[MATERIAL SUPPLIED — start]
-- pv_equiv track=rewrite | github.com/mylonics/KiAssist | python-lib/kiassist_utils/context/project_context.py | _ref_sort_key
-- ===== SOURCE A (Python) =====
-- from typing import Any, Dict, List, Optional, Set, Tuple
--
-- def _ref_sort_key(ref: str) -> Tuple[str, int]:
--     """Sort key for reference designators: prefix alphabetically, number numerically."""
--     prefix = ""
--     num_str = ""
--     for ch in ref:
--         if ch.isdigit():
--             num_str += ch
--         else:
--             if num_str:
--                 break
--             prefix += ch
--     return (prefix, int(num_str) if num_str else 0)
-- ===== SOURCE B (Python) =====
-- def _ref_sort_key(ref: str):
--     """Sort key via boundary indices: advance two cursors over the string and
--     slice, instead of accumulating characters into growing strings."""
--     n = len(ref)
--     i = 0
--     while i < n and not ref[i].isdigit():
--         i += 1
--     j = i
--     while j < n and ref[j].isdigit():
--         j += 1
--     return (ref[:i], int(ref[i:j]) if j > i else 0)
-- ===== Notes on version B (the rewrite author's own statement) =====
-- stated objective: alternative
-- what changed: Replaces A's single stateful accumulation loop (two growing strings and a break flag) by a two-pointer index scan: advance cursor i past the non-digit prefix, cursor j past the digit run, then return slices ref[:i] and int(ref[i:j]); no per-character string concatenation.
import Mathlib
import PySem

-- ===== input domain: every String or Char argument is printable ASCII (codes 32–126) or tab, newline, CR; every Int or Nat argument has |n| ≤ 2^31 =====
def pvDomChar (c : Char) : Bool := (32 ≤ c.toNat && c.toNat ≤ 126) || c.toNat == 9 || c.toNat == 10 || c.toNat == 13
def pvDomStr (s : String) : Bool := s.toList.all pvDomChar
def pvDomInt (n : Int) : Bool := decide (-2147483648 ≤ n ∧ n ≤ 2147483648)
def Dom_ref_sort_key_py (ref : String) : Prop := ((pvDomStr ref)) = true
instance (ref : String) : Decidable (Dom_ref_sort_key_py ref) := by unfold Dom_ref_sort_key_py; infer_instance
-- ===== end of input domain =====

-- B replaces A's accumulation loop (two growing strings, break flag) by a
-- two-pointer index scan that returns slices; objective: alternative, same value.

-- ===== PORT A =====
-- A's for-loop with break, as structural recursion over the characters with
-- the same state (prefix, num_str); returning early models `break`.
def refLoopA : List Char → List Char → List Char → List Char × List Char
  | [], pre, num => (pre, num)
  | c :: rest, pre, num =>
    if PySem.Chars.isdigit c then refLoopA rest pre (num ++ [c])
    else if num ≠ [] then (pre, num)
    else refLoopA rest (pre ++ [c]) num

def ref_sort_key_py (ref : String) : String × Int :=
  let r := refLoopA ref.toList [] []
  -- `int(num_str)` on the collected digit run never raises; PySem.Int.ofChars? is exact there
  (String.ofList r.1, if r.2 ≠ [] then (PySem.Int.ofChars? r.2).getD 0 else 0)

-- ===== PORT B =====
-- Source B's `while i < n and pred(ref[i]): i += 1`, as recursion on the cursor.
def bScan (l : List Char) (pred : Char → Bool) (i : Nat) : Nat :=
  if h : i < l.length then
    if pred l[i] then bScan l pred (i + 1) else i
  else i
termination_by l.length - i

def ref_sort_key_py_alt (ref : String) : String × Int :=
  let l := ref.toList
  let i := bScan l (fun c => !PySem.Chars.isdigit c) 0
  let j := bScan l PySem.Chars.isdigit i
  -- ref[:i] and ref[i:j] with 0 ≤ i ≤ j ≤ n: Python slicing is exactly take/drop here
  (String.ofList (l.take i), if j > i then (PySem.Int.ofChars? ((l.drop i).take (j - i))).getD 0 else 0)

-- ===== PRECONDITION & SPEC =====
def Spec_ref_sort_key_py (ref : String) (out : String × Int) : Prop := out = ref_sort_key_py_alt ref
instance (ref : String) (out : String × Int) : Decidable (Spec_ref_sort_key_py ref out) := by unfold Spec_ref_sort_key_py; infer_instance

-- ===== CLAIM =====
def Claim_equal_ref_sort_key_py : Prop := ∀ (ref : String), Dom_ref_sort_key_py ref → Spec_ref_sort_key_py ref (ref_sort_key_py ref)

-- ===== LEMMAS AND PROOFS =====

-- B's cursor loop stops at i plus the length of the leading run of `pred` in l.drop i.
theorem bScan_eq (l : List Char) (pred : Char → Bool) :
    ∀ i, bScan l pred i = i + ((l.drop i).takeWhile pred).length := by
  intro i
  induction hn : l.length - i using Nat.strong_induction_on generalizing i with
  | _ n ih =>
    rw [bScan]
    by_cases hi : i < l.length
    · have hd : l.drop i = l[i] :: l.drop (i + 1) := List.drop_eq_getElem_cons hi
      rw [dif_pos hi]
      by_cases hp : pred l[i] = true
      · rw [if_pos hp, ih (l.length - (i + 1)) (by omega) (i + 1) rfl,
          hd, List.takeWhile_cons_of_pos hp, List.length_cons]
        omega
      · rw [if_neg hp, hd, List.takeWhile_cons_of_neg hp]
        simp
    · rw [dif_neg hi]
      simp [List.drop_eq_nil_of_le (by omega : l.length ≤ i)]

-- Once a digit has been seen, A's loop appends the remaining leading digit run and stops.
theorem refLoopA_digits (l : List Char) : ∀ pre num, num ≠ [] →
    refLoopA l pre num = (pre, num ++ l.takeWhile PySem.Chars.isdigit) := by
  induction l with
  | nil => intro pre num h; simp [refLoopA]
  | cons c rest ih =>
    intro pre num h
    by_cases hd : PySem.Chars.isdigit c
    · simp [refLoopA, hd, ih pre (num ++ [c]) (by simp)]
    · simp [refLoopA, hd, h]

-- Before any digit, A's loop computes the non-digit prefix run and the digit run after it.
theorem refLoopA_prefix (l : List Char) : ∀ pre,
    refLoopA l pre [] =
      (pre ++ l.takeWhile (fun c => !PySem.Chars.isdigit c),
       (l.drop (l.takeWhile (fun c => !PySem.Chars.isdigit c)).length).takeWhile PySem.Chars.isdigit) := by
  induction l with
  | nil => intro pre; simp [refLoopA]
  | cons c rest ih =>
    intro pre
    by_cases hd : PySem.Chars.isdigit c
    · simp [refLoopA, hd, refLoopA_digits rest pre [c] (by simp)]
    · simp [refLoopA, hd, ih (pre ++ [c])]

-- take of the takeWhile length gives the takeWhile prefix.
theorem take_takeWhile_length (l : List Char) (p : Char → Bool) :
    l.take (l.takeWhile p).length = l.takeWhile p := by
  induction l with
  | nil => simp
  | cons c rest ih =>
    by_cases hp : p c
    · simp [hp, ih]
    · simp [hp]

-- ===== VERDICT =====
theorem ref_sort_key_py_spec : Claim_equal_ref_sort_key_py := by
  intro ref _
  unfold Spec_ref_sort_key_py ref_sort_key_py ref_sort_key_py_alt
  simp only [refLoopA_prefix, List.nil_append]
  have hi2 : bScan ref.toList (fun c => !PySem.Chars.isdigit c) 0
      = (ref.toList.takeWhile (fun c => !PySem.Chars.isdigit c)).length := by
    simpa using bScan_eq ref.toList (fun c => !PySem.Chars.isdigit c) 0
  rw [hi2, bScan_eq, take_takeWhile_length, Nat.add_sub_cancel_left, take_takeWhile_length]
  by_cases hne : ((ref.toList.drop
      (ref.toList.takeWhile (fun c => !PySem.Chars.isdigit c)).length).takeWhile
      PySem.Chars.isdigit) = []
  · simp [hne]
  · have hlen := List.length_pos_iff.mpr hne
    simp [hne, Nat.lt_add_of_pos_right hlen]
[MATERIAL SUPPLIED — finish]
▶ [TASK TO COMPLETE]:
When you write the entries out again, keep every word and mark exactly as it is.

▶ [OUTPUT]:
-- pv_equiv track=rewrite | github.com/mylonics/KiAssist | python-lib/kiassist_utils/context/project_context.py | _ref_sort_key
-- ===== SOURCE A (Python) =====
-- from typing import Any, Dict, List, Optional, Set, Tuple
--
-- def _ref_sort_key(ref: str) -> Tuple[str, int]:
--     """Sort key for reference designators: prefix alphabetically, number numerically."""
--     prefix = ""
--     num_str = ""
--     for ch in ref:
--         if ch.isdigit():
--             num_str += ch
--         else:
--             if num_str:
--                 break
--             prefix += ch
--     return (prefix, int(num_str) if num_str else 0)
-- ===== SOURCE B (Python) =====
-- def _ref_sort_key(ref: str):
--     """Sort key via boundary indices: advance two cursors over the string and
--     slice, instead of accumulating characters into growing strings."""
--     n = len(ref)
--     i = 0
--     while i < n and not ref[i].isdigit():
--         i += 1
--     j = i
--     while j < n and ref[j].isdigit():
--         j += 1
--     return (ref[:i], int(ref[i:j]) if j > i else 0)
-- ===== Notes on version B (the rewrite author's own statement) =====
-- stated objective: alternative
-- what changed: Replaces A's single stateful accumulation loop (two growing strings and a break flag) by a two-pointer index scan: advance cursor i past the non-digit prefix, cursor j past the digit run, then return slices ref[:i] and int(ref[i:j]); no per-character string concatenation.
import Mathlib
import PySem

-- ===== input domain: every String or Char argument is printable ASCII (codes 32–126) or tab, newline, CR; every Int or Nat argument has |n| ≤ 2^31 =====
def pvDomChar (c : Char) : Bool := (32 ≤ c.toNat && c.toNat ≤ 126) || c.toNat == 9 || c.toNat == 10 || c.toNat == 13
def pvDomStr (s : String) : Bool := s.toList.all pvDomChar
def pvDomInt (n : Int) : Bool := decide (-2147483648 ≤ n ∧ n ≤ 2147483648)
def Dom_ref_sort_key_py (ref : String) : Prop := ((pvDomStr ref)) = true
instance (ref : String) : Decidable (Dom_ref_sort_key_py ref) := by unfold Dom_ref_sort_key_py; infer_instance
-- ===== end of input domain =====

-- B replaces A's accumulation loop (two growing strings, break flag) by a
-- two-pointer index scan that returns slices; objective: alternative, same value.

-- ===== PORT A =====
-- A's for-loop with break, as structural recursion over the characters with
-- the same state (prefix, num_str); returning early models `break`.
def refLoopA : List Char → List Char → List Char → List Char × List Char
  | [], pre, num => (pre, num)
  | c :: rest, pre, num =>
    if PySem.Chars.isdigit c then refLoopA rest pre (num ++ [c])
    else if num ≠ [] then (pre, num)
    else refLoopA rest (pre ++ [c]) num

def ref_sort_key_py (ref : String) : String × Int :=
  let r := refLoopA ref.toList [] []
  -- `int(num_str)` on the collected digit run never raises; PySem.Int.ofChars? is exact there
  (String.ofList r.1, if r.2 ≠ [] then (PySem.Int.ofChars? r.2).getD 0 else 0)

-- ===== PORT B =====
-- Source B's `while i < n and pred(ref[i]): i += 1`, as recursion on the cursor.
def bScan (l : List Char) (pred : Char → Bool) (i : Nat) : Nat :=
  if h : i < l.length then
    if pred l[i] then bScan l pred (i + 1) else i
  else i
termination_by l.length - i

def ref_sort_key_py_alt (ref : String) : String × Int :=
  let l := ref.toList
  let i := bScan l (fun c => !PySem.Chars.isdigit c) 0
  let j := bScan l PySem.Chars.isdigit i
  -- ref[:i] and ref[i:j] with 0 ≤ i ≤ j ≤ n: Python slicing is exactly take/drop here
  (String.ofList (l.take i), if j > i then (PySem.Int.ofChars? ((l.drop i).take (j - i))).getD 0 else 0)

-- ===== PRECONDITION & SPEC =====
def Spec_ref_sort_key_py (ref : String) (out : String × Int) : Prop := out = ref_sort_key_py_alt ref
instance (ref : String) (out : String × Int) : Decidable (Spec_ref_sort_key_py ref out) := by unfold Spec_ref_sort_key_py; infer_instance

-- ===== CLAIM =====
def Claim_equal_ref_sort_key_py : Prop := ∀ (ref : String), Dom_ref_sort_key_py ref → Spec_ref_sort_key_py ref (ref_sort_key_py ref)

-- ===== LEMMAS AND PROOFS =====

-- B's cursor loop stops at i plus the length of the leading run of `pred` in l.drop i.
theorem bScan_eq (l : List Char) (pred : Char → Bool) :
    ∀ i, bScan l pred i = i + ((l.drop i).takeWhile pred).length := by
  intro i
  induction hn : l.length - i using Nat.strong_induction_on generalizing i with
  | _ n ih =>
    rw [bScan]
    by_cases hi : i < l.length
    · have hd : l.drop i = l[i] :: l.drop (i + 1) := List.drop_eq_getElem_cons hi
      rw [dif_pos hi]
      by_cases hp : pred l[i] = true
      · rw [if_pos hp, ih (l.length - (i + 1)) (by omega) (i + 1) rfl,
          hd, List.takeWhile_cons_of_pos hp, List.length_cons]
        omega
      · rw [if_neg hp, hd, List.takeWhile_cons_of_neg hp]
        simp
    · rw [dif_neg hi]
      simp [List.drop_eq_nil_of_le (by omega : l.length ≤ i)]

-- Once a digit has been seen, A's loop appends the remaining leading digit run and stops.
theorem refLoopA_digits (l : List Char) : ∀ pre num, num ≠ [] →
    refLoopA l pre num = (pre, num ++ l.takeWhile PySem.Chars.isdigit) := by
  induction l with
  | nil => intro pre num h; simp [refLoopA]
  | cons c rest ih =>
    intro pre num h
    by_cases hd : PySem.Chars.isdigit c
    · simp [refLoopA, hd, ih pre (num ++ [c]) (by simp)]
    · simp [refLoopA, hd, h]

-- Before any digit, A's loop computes the non-digit prefix run and the digit run after it.
theorem refLoopA_prefix (l : List Char) : ∀ pre,
    refLoopA l pre [] =
      (pre ++ l.takeWhile (fun c => !PySem.Chars.isdigit c),
       (l.drop (l.takeWhile (fun c => !PySem.Chars.isdigit c)).length).takeWhile PySem.Chars.isdigit) := by
  induction l with
  | nil => intro pre; simp [refLoopA]
  | cons c rest ih =>
    intro pre
    by_cases hd : PySem.Chars.isdigit c
    · simp [refLoopA, hd, refLoopA_digits rest pre [c] (by simp)]
    · simp [refLoopA, hd, ih (pre ++ [c])]

-- take of the takeWhile length gives the takeWhile prefix.
theorem take_takeWhile_length (l : List Char) (p : Char → Bool) :
    l.take (l.takeWhile p).length = l.takeWhile p := by
  induction l with
  | nil => simp
  | cons c rest ih =>
    by_cases hp : p c
    · simp [hp, ih]
    · simp [hp]

-- ===== VERDICT =====
theorem ref_sort_key_py_spec : Claim_equal_ref_sort_key_py := by
  intro ref _
  unfold Spec_ref_sort_key_py ref_sort_key_py ref_sort_key_py_alt
  simp only [refLoopA_prefix, List.nil_append]
  have hi2 : bScan ref.toList (fun c => !PySem.Chars.isdigit c) 0
      = (ref.toList.takeWhile (fun c => !PySem.Chars.isdigit c)).length := by
    simpa using bScan_eq ref.toList (fun c => !PySem.Chars.isdigit c) 0
  rw [hi2, bScan_eq, take_takeWhile_length, Nat.add_sub_cancel_left, take_takeWhile_length]
  by_cases hne : ((ref.toList.drop
      (ref.toList.takeWhile (fun c => !PySem.Chars.isdigit c)).length).takeWhile
      PySem.Chars.isdigit) = []
  · simp [hne]
  · have hlen := List.length_pos_iff.mpr hne
    simp [hne, Nat.lt_add_of_pos_right hlen]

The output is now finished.